There is a celebrity in the group, celebrity does not know anyone and all people know the celebrity.We can only ask questions like “does A know B?”.**(Celebrity problem)**

What is the worst case time complexity of the optimal solution to find the celebrity?**O(n)**

Let’s say we ask “does A know B?”. If A knows B, A can not be a celebrity.If A does not know B then B can not be a celebrity. So after each question, we can reject one person. Thus we need to ask a maximum of n questions to correctly figure out the celebrity.

For more detail refer here. - Given 2 strings A and B, return a string in which characters from A and B are filled alternatively in order same as in original strings beginning with a character from A, example A = “Hello”, B= “Bye” then output should be “HBeylelo”. (|A|,|B|<25000)
Create a new empty string. Run a loop min(|A|,|B|) time and append ith character of A and then ith character of B to the answer string.At last, append the remaining portion of string A or B to answer string.

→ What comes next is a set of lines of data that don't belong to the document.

-- pv_equiv track=rewrite | github.com/shrivastava-himanshu/Leetcode_practice | sum_13.py | sum13
-- ===== SOURCE A (Python) =====
-- def sum13(nums):
--     s = sum(nums)
--     i = 0
--     while i<=len(nums)-1:
--
--         if nums[i] == 13 and i == len(nums) - 1:
--             s = s - nums[i]   #- nums[i+1]
--             i += 1
--         elif nums[i] == 13 and i != len(nums) - 1:
--             s = s - nums[i] - nums[i + 1]
--             i += 2
--         else:
--             i +=1
--
--     return (s)
-- ===== SOURCE B (Python) =====
-- def sum13(nums):
--     total = 0
--     skip = False
--     for x in nums:
--         if skip:
--             skip = False
--         elif x == 13:
--             skip = True
--         else:
--             total += x
--     return total
-- ===== Notes on version B (the rewrite author's own statement) =====
-- stated objective: simpler
-- what changed: Single for-each pass carrying a (total, skip) state: add each kept element, set a skip flag on 13 to drop the follower; no precomputed sum(nums), no subtraction, no index arithmetic.
import Mathlib
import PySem

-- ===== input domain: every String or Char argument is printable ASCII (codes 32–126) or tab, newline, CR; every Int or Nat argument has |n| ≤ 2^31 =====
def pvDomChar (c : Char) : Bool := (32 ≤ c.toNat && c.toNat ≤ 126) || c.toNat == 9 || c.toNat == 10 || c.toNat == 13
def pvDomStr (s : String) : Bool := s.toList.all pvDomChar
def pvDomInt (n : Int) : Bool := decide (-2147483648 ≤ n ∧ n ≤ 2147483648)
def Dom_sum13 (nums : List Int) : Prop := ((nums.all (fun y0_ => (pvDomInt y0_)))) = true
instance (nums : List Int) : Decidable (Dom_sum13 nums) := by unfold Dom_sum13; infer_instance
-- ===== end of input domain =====

-- B is simpler by decomposition: one for-each pass with a (total, skip) state instead of sum(nums) minus corrections.

-- ===== PORT A =====
-- A's while loop over index i, here as recursion on the suffix nums[i:]: subtract a 13
-- (and its follower when one exists) from the precomputed total s.
def sum13Loop : List Int → Int → Int
  | [], s => s
  | x :: rest, s =>
    if x == 13 then
      match rest with
      | [] => s - x                                 -- i == len-1 branch: s -= nums[i], loop ends
      | y :: rest' => sum13Loop rest' (s - x - y)   -- s -= nums[i] + nums[i+1]; i += 2
    else sum13Loop rest s

def sum13 (nums : List Int) : Int := sum13Loop nums nums.sum

-- ===== PORT B =====
-- B's for-each loop: fold carrying (total, skip); a consumed skip drops the element,
-- a 13 sets the flag, anything else is added.
def sum13Step (st : Int × Bool) (x : Int) : Int × Bool :=
  if st.2 then (st.1, false)
  else if x == 13 then (st.1, true)
  else (st.1 + x, st.2)

def sum13_alt (nums : List Int) : Int := (nums.foldl sum13Step (0, false)).1

-- ===== PRECONDITION & SPEC =====
def Spec_sum13 (nums : List Int) (out : Int) : Prop := out = sum13_alt nums
instance (nums : List Int) (out : Int) : Decidable (Spec_sum13 nums out) := by unfold Spec_sum13; infer_instance

-- ===== CLAIM =====
def Claim_equal_sum13 : Prop := ∀ (nums : List Int), Dom_sum13 nums → Spec_sum13 nums (sum13 nums)

-- ===== LEMMAS AND PROOFS =====
theorem foldl_step_acc : ∀ (l : List Int) (t : Int) (b : Bool),
    (l.foldl sum13Step (t, b)).1 = t + (l.foldl sum13Step (0, b)).1
  | [], t, b => by simp
  | x :: l, t, b => by
      cases b with
      | true => simp only [List.foldl_cons, sum13Step]; exact foldl_step_acc l t false
      | false =>
        by_cases h : x = 13
        · simp only [List.foldl_cons, sum13Step, h, beq_self_eq_true, if_true]
          exact foldl_step_acc l t true
        · simp only [List.foldl_cons, sum13Step,
            show (x == 13) = false by simpa using h, Bool.false_eq_true, if_false]
          rw [foldl_step_acc l (t + x) false, foldl_step_acc l (0 + x) false]
          ring

theorem sum13Loop_eq : ∀ (l : List Int) (s : Int),
    sum13Loop l s = s - l.sum + (l.foldl sum13Step (0, false)).1
  | [], s => by simp [sum13Loop]
  | [x], s => by
      by_cases h : x = 13 <;>
        simp [sum13Loop, sum13Step, h] <;> ring
  | x :: y :: rest, s => by
      by_cases h : x = 13
      · subst h
        simp only [sum13Loop, beq_self_eq_true, if_true, List.foldl_cons, sum13Step]
        rw [sum13Loop_eq rest (s - 13 - y)]
        simp; ring
      · simp only [sum13Loop,
          show (x == 13) = false by simpa using h, Bool.false_eq_true, if_false]
        rw [sum13Loop_eq (y :: rest) s,
          show ((x :: y :: rest).foldl sum13Step (0, false)).1
              = (0 + x) + ((y :: rest).foldl sum13Step (0, false)).1 by
            rw [List.foldl_cons,
              show sum13Step (0, false) x = (0 + x, false) by
                simp [sum13Step, show (x == 13) = false by simpa using h]]
            exact foldl_step_acc (y :: rest) (0 + x) false]
        simp only [List.sum_cons]
        ring

-- ===== VERDICT =====
theorem sum13_spec : Claim_equal_sum13 := by
  intro nums _
  unfold Spec_sum13 sum13 sum13_alt
  rw [sum13Loop_eq]; ring
-- A's 'for word in words' loop over the accumulator capitalized_words
def pvLoopA : List (List Char) → List (List Char) → List (List Char)
  | [], acc => acc
  | w :: ws, acc =>
    let lw := PySem.Chars.lower w
    pvLoopA ws (acc ++ [if lw ∈ pvStopwords then
                          (if acc.length = 0 then pvCapWord w else lw)
                        else pvCapWord w])

def pvWordPassA (s : List Char) : List Char :=
  PySem.Chars.join [' '] (pvLoopA (PySem.Chars.split₀ s) [])

-- A's recursion; fuel only makes totality explicit: the recursion depth is ≤ 3 because
-- split parts never contain the separator again (the 0 case is never reached).
def pvCapAgo : Nat → List Char → List Char
  | 0, _ => []
  | fuel + 1, s =>
    if s = [] then s
    else if PySem.Chars.isIn ['-'] s then
      PySem.Chars.join ['-'] ((PySem.Chars.splitOn s ['-']).map (pvCapAgo fuel))
    else if PySem.Chars.isIn ['\''] s then
      PySem.Chars.join ['\''] ((PySem.Chars.splitOn s ['\'']).map (pvCapAgo fuel))
    else pvWordPassA s

def capitalize_place_name (name : String) : String :=
  String.ofList (pvCapAgo 3 name.toList)

-- ===== PORT B =====
-- B's fix_segment: one comprehension over enumerate(words)
def pvFixSeg (seg : List Char) : List Char :=
  PySem.Chars.join [' ']
    ((PySem.List.enumerate (PySem.Chars.split₀ seg)).map fun p =>
      if PySem.Chars.lower p.2 ∉ pvStopwords ∨ p.1 = 0 then pvCapWord p.2
      else PySem.Chars.lower p.2)

-- B's single scan over the characters (state: current segment, output chunks)
def pvBGo : List Char → List Char → List (List Char) → List Char
  | [], seg, out => PySem.Chars.join [] (out ++ [pvFixSeg seg])
  | c :: cs, seg, out =>
    if c = '-' ∨ c = '\'' then pvBGo cs [] (out ++ [pvFixSeg seg, [c]])
    else pvBGo cs (seg ++ [c]) out

def capitalize_place_name_alt (name : String) : String :=
  String.ofList (pvBGo name.toList [] [])

-- ===== PRECONDITION & SPEC =====
def Spec_capitalize_place_name (name : String) (out : String) : Prop := out = capitalize_place_name_alt name
instance (name : String) (out : String) : Decidable (Spec_capitalize_place_name name out) := by unfold Spec_capitalize_place_name; infer_instance

-- ===== CLAIM (what is proved, stated in full; the proofs are below) =====
def Claim_equal_capitalize_place_name : Prop := ∀ (name : String), Dom_capitalize_place_name name → Spec_capitalize_place_name name (capitalize_place_name name)

-- ===== LEMMAS AND PROOFS =====

def pvSplitC (d : Char) : List Char → List (List Char)
  | [] => [[]]
  | c :: cs =>
    if c = d then [] :: pvSplitC d cs
    else
      match pvSplitC d cs with
      | [] => [[c]]
      | p :: ps => (c :: p) :: ps

def pvMapHead (f : List Char → List Char) : List (List Char) → List (List Char)
  | [] => []
  | p :: ps => f p :: ps

theorem pvSplitC_ne_nil (d : Char) (s : List Char) : pvSplitC d s ≠ [] := by
  induction s with
  | nil => simp [pvSplitC]
  | cons c cs ih =>
    simp only [pvSplitC]
    split
    · simp
    · split
      · simp
      · simp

- Given a number N find the number of ways to write N as a sum of two or more positive consecutive integers for if N is 7 example there is just 1 way, that is 3+4. (0<N<10^12)
Suppose we start our summation series from 1 i.e. 1+2+3+…..

Max no. of numbers whose summation will be less than or equal to N: floor(X)

where**X*(X+1)/2=N**

So N as a sum of positive consecutive integers will at max consist of X numbers.

Here we can check each possibility k(assume) between 2 and X (both inclusive) and to check we can use the concept of A.P. as the summation series is an A.P whose sum is N.

We know the no. of term in A.P, n: k

Sum of A.P, S: N

Common difference, d: 1

We can easily calculate the first term a, using formula:**S=n/2*(2a + (n-1)d)**If a is an integer then N can be represented as a sum of k continuous integers, otherwise, it is not possible. Count the number of occurrences when a is an integer and that is our answer.

*Time Complexity:*Loop run X time which is O(sqrt(N)) and in each iteration, we take O(1) time. So overall time complexity is**O(sqrt(N))**.

P.S: Written test also contained questions related to **ML** and **Quant**.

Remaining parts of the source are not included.